Cinema Station

League of Gentlemen Indeed | March 8, 2011

In 1960, some British underground filmmakers made a movie called The League of Gentlemen. It’s a heist movie, and to my mind, maybe the best ever made. Certainly, fifty years later, it remains a fresh cinematic experience.

A retired colonel played by Jack Hawkins assembles a group of ex-soldiers with tainted, criminal histories for a robbery. That’s all I’ll say for plot specifics. These men almost belong in a Hawks film, but no, they’re too melancholy for that. And it’s the melancholy, the dry wit, the way writer Forbes, director Dearden, and the actors create a group of ex-soldiers, lost in a world of peace with a last chance at glory that becomes something quite terrific.

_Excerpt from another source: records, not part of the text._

-- pv_equiv track=rewrite | github.com/witec-rep/web_pattern_generator | AJ_pattern_generator_lib.py | marker
-- ===== SOURCE A (Python) =====
-- def marker(x, y, dose, layer, dimArr):
--     dose = dose*100
--     testoi = ['' for i in range(36)]
--     testoi[0] = '1 ' + str(dose) + ' ' + str(layer)
--     testoi[1] = str(x-7) + ' ' + str(y-7)
--     testoi[2] = str(x) + ' ' + str(y-7)
--     testoi[3] = str(x) + ' ' + str(y-10)
--     testoi[4] = str(x-10) + ' ' + str(y-10)
--     testoi[5] = str(x-10) + ' ' + str(y)
--     testoi[6] = str(x-7) + ' ' + str(y)
--     testoi[7] = str(x-7) + ' ' + str(y-7)
--     testoi[8] = '#'
--
--     testoi[9] = '1 ' + str(dose) + ' ' + str(layer)
--     testoi[10] = str(x+7+dimArr) + ' ' + str(y-7)
--     testoi[11] = str(x+dimArr) + ' ' + str(y-7)
--     testoi[12] = str(x+dimArr) + ' ' + str(y-10)
--     testoi[13] = str(x+dimArr+10) + ' ' + str(y-10)
--     testoi[14] = str(x+dimArr+10) + ' ' + str(y)
--     testoi[15] = str(x+dimArr+7) + ' ' + str(y)
--     testoi[16] = str(x+dimArr+7) + ' ' + str(y-7)
--     testoi[17] = '#'
--
--     testoi[18] = '1 ' + str(dose) + ' ' + str(layer)
--     testoi[19] = str(x+7+dimArr) + ' ' + str(y+dimArr+7)
--     testoi[20] = str(x+dimArr) + ' ' + str(y+dimArr+7)
--     testoi[21] = str(x+dimArr) + ' ' + str(y+dimArr+10)
--     testoi[22] = str(x+dimArr+10) + ' ' + str(y+dimArr+10)
--     testoi[23] = str(x+dimArr+10) + ' ' + str(y+dimArr)
--     testoi[24] = str(x+dimArr+7) + ' ' + str(y+dimArr)
--     testoi[25] = str(x+dimArr+7) + ' ' + str(y+dimArr+7)
--     testoi[26] = '#'
--
--     testoi[27] = '1 ' + str(dose) + ' ' + str(layer)
--     testoi[28] = str(x-7) + ' ' + str(y+dimArr+7)
--     testoi[29] = str(x) + ' ' + str(y+dimArr+7)
--     testoi[30] = str(x) + ' ' + str(y+dimArr+10)
--     testoi[31] = str(x-10) + ' ' + str(y+dimArr+10)
--     testoi[32] = str(x-10) + ' ' + str(y+dimArr)
--     testoi[33] = str(x-7) + ' ' + str(y+dimArr)
--     testoi[34] = str(x-7) + ' ' + str(y+dimArr+7)
--     testoi[35] = '#'
--     return testoi
-- ===== SOURCE B (Python) =====
-- def marker(x, y, dose, layer, dimArr):
--     dose = dose * 100
--     d = dimArr
--     corners = [
--         [(-7, -7), (0, -7), (0, -10), (-10, -10), (-10, 0), (-7, 0), (-7, -7)],
--         [(d + 7, -7), (d, -7), (d, -10), (d + 10, -10), (d + 10, 0), (d + 7, 0), (d + 7, -7)],
--         [(d + 7, d + 7), (d, d + 7), (d, d + 10), (d + 10, d + 10), (d + 10, d), (d + 7, d), (d + 7, d + 7)],
--         [(-7, d + 7), (0, d + 7), (0, d + 10), (-10, d + 10), (-10, d), (-7, d), (-7, d + 7)],
--     ]
--     out = []
--     for offs in corners:
--         out.append('1 ' + str(dose) + ' ' + str(layer))
--         for dx, dy in offs:
--             out.append(str(x + dx) + ' ' + str(y + dy))
--         out.append('#')
--     return out
-- ===== Notes on version B (the rewrite author's own statement) =====
-- stated objective: simpler
-- what changed: Replaces the 36 hand-indexed assignments into a preallocated list with a data-driven loop over a table of four corner offset lists, appending header, seven coordinate strings, and '#' per corner.
import Mathlib
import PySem

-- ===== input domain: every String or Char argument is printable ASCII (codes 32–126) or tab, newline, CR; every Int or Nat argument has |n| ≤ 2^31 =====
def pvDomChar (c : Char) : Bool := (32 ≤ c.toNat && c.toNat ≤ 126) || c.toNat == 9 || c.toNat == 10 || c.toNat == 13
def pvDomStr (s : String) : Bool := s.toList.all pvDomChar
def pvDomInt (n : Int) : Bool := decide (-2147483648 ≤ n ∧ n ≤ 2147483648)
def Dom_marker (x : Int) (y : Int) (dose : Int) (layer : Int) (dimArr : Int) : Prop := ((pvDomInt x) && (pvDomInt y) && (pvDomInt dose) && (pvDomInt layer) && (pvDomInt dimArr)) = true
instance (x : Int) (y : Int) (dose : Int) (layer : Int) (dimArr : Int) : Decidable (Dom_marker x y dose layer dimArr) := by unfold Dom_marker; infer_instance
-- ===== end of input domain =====

-- B replaces A's 36 hand-indexed list assignments with one loop over a four-corner offset table (simpler decomposition; same output).


-- ===== PORT A =====
def marker (x : Int) (y : Int) (dose : Int) (layer : Int) (dimArr : Int) : List String :=
  let dose := dose * 100
  -- A fills a preallocated 36-slot list index by index; ported as the resulting list in order
  [ "1 " ++ PySem.Int.toStr dose ++ " " ++ PySem.Int.toStr layer,
    PySem.Int.toStr (x-7) ++ " " ++ PySem.Int.toStr (y-7),
    PySem.Int.toStr x ++ " " ++ PySem.Int.toStr (y-7),
    PySem.Int.toStr x ++ " " ++ PySem.Int.toStr (y-10),
    PySem.Int.toStr (x-10) ++ " " ++ PySem.Int.toStr (y-10),
    PySem.Int.toStr (x-10) ++ " " ++ PySem.Int.toStr y,
    PySem.Int.toStr (x-7) ++ " " ++ PySem.Int.toStr y,
    PySem.Int.toStr (x-7) ++ " " ++ PySem.Int.toStr (y-7),
    "#",
    "1 " ++ PySem.Int.toStr dose ++ " " ++ PySem.Int.toStr layer,
    PySem.Int.toStr (x+7+dimArr) ++ " " ++ PySem.Int.toStr (y-7),
    PySem.Int.toStr (x+dimArr) ++ " " ++ PySem.Int.toStr (y-7),
    PySem.Int.toStr (x+dimArr) ++ " " ++ PySem.Int.toStr (y-10),
    PySem.Int.toStr (x+dimArr+10) ++ " " ++ PySem.Int.toStr (y-10),
    PySem.Int.toStr (x+dimArr+10) ++ " " ++ PySem.Int.toStr y,
    PySem.Int.toStr (x+dimArr+7) ++ " " ++ PySem.Int.toStr y,
    PySem.Int.toStr (x+dimArr+7) ++ " " ++ PySem.Int.toStr (y-7),
    "#",
    "1 " ++ PySem.Int.toStr dose ++ " " ++ PySem.Int.toStr layer,
    PySem.Int.toStr (x+7+dimArr) ++ " " ++ PySem.Int.toStr (y+dimArr+7),
    PySem.Int.toStr (x+dimArr) ++ " " ++ PySem.Int.toStr (y+dimArr+7),
    PySem.Int.toStr (x+dimArr) ++ " " ++ PySem.Int.toStr (y+dimArr+10),
    PySem.Int.toStr (x+dimArr+10) ++ " " ++ PySem.Int.toStr (y+dimArr+10),
    PySem.Int.toStr (x+dimArr+10) ++ " " ++ PySem.Int.toStr (y+dimArr),
    PySem.Int.toStr (x+dimArr+7) ++ " " ++ PySem.Int.toStr (y+dimArr),
    PySem.Int.toStr (x+dimArr+7) ++ " " ++ PySem.Int.toStr (y+dimArr+7),
    "#",
    "1 " ++ PySem.Int.toStr dose ++ " " ++ PySem.Int.toStr layer,
    PySem.Int.toStr (x-7) ++ " " ++ PySem.Int.toStr (y+dimArr+7),
    PySem.Int.toStr x ++ " " ++ PySem.Int.toStr (y+dimArr+7),
    PySem.Int.toStr x ++ " " ++ PySem.Int.toStr (y+dimArr+10),
    PySem.Int.toStr (x-10) ++ " " ++ PySem.Int.toStr (y+dimArr+10),
    PySem.Int.toStr (x-10) ++ " " ++ PySem.Int.toStr (y+dimArr),
    PySem.Int.toStr (x-7) ++ " " ++ PySem.Int.toStr (y+dimArr),
    PySem.Int.toStr (x-7) ++ " " ++ PySem.Int.toStr (y+dimArr+7),
    "#" ]

-- ===== PORT B =====
-- B: table of four corner offset lists; one loop builds header, seven coordinates, '#' per corner.
def markerCorners (d : Int) : List (List (Int × Int)) :=
  [ [(-7, -7), (0, -7), (0, -10), (-10, -10), (-10, 0), (-7, 0), (-7, -7)],
    [(d + 7, -7), (d, -7), (d, -10), (d + 10, -10), (d + 10, 0), (d + 7, 0), (d + 7, -7)],
    [(d + 7, d + 7), (d, d + 7), (d, d + 10), (d + 10, d + 10), (d + 10, d), (d + 7, d), (d + 7, d + 7)],
    [(-7, d + 7), (0, d + 7), (0, d + 10), (-10, d + 10), (-10, d), (-7, d), (-7, d + 7)] ]

def marker_alt (x : Int) (y : Int) (dose : Int) (layer : Int) (dimArr : Int) : List String :=
  let dose := dose * 100
  (markerCorners dimArr).foldl
    (fun out offs =>
      (offs.foldl
        (fun out p => out ++ [PySem.Int.toStr (x + p.1) ++ " " ++ PySem.Int.toStr (y + p.2)])
        (out ++ ["1 " ++ PySem.Int.toStr dose ++ " " ++ PySem.Int.toStr layer]))
      ++ ["#"]) []

-- ===== PRECONDITION & SPEC =====
def Spec_marker (x : Int) (y : Int) (dose : Int) (layer : Int) (dimArr : Int) (out : List String) : Prop := out = marker_alt x y dose layer dimArr
instance (x : Int) (y : Int) (dose : Int) (layer : Int) (dimArr : Int) (out : List String) : Decidable (Spec_marker x y dose layer dimArr out) := by unfold Spec_marker; infer_instance

-- ===== CLAIM (what is proved, stated in full; the proofs are below) =====
def Claim_equal_marker : Prop := ∀ (x : Int) (y : Int) (dose : Int) (layer : Int) (dimArr : Int), Dom_marker x y dose layer dimArr → Spec_marker x y dose layer dimArr (marker x y dose layer dimArr)

-- ===== LEMMAS AND PROOFS =====

-- ===== VERDICT (by name: the statement is the Claim_ definition above) =====
theorem marker_spec : Claim_equal_marker := by
  intro x y dose layer dimArr _
  unfold Spec_marker marker marker_alt markerCorners
  simp [List.foldl]
  ring_nf
  simp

Nigel Patrick gives a standout performance, an equal to Hawkins in screen presence. A scene like the one where Patrick washes Hawkins’ dishes is something that would never make it into most movies, but this is what makes The League of Gentlemen good. The heist scene is nothing compared the tiny moments between these characters, the dialog, the wit.

And of the heist I will only say that it was simple. Stark. It and the movie possess no flash. They are neither burdened by tricks or twists. Anyone making a movie in this genre should return to Gentlemen because it will outlast all the Ocean’s and Italian Jobs.

Bryan Forbes

I must thank good and bad luck that this movie never came together as it was intended to (as a Hollywood vehicle with Cary Grant). Sure, that fantasy version might’ve been a good romp but what we have here is very special. And for me, an introduction to a group of filmmakers I’d like to make cinematic acquaintances. Jack Hawkins has always caught my eye, a contagious force on screen. Add to his company Bryan Forbes, young, full of life in this picture. He also wrote the screenplay (from a novel by John Boland) and later directed some films. More movies directed by Basil Dearden are available in the Criterion box which includes Gentlemen and I plan to seek them out.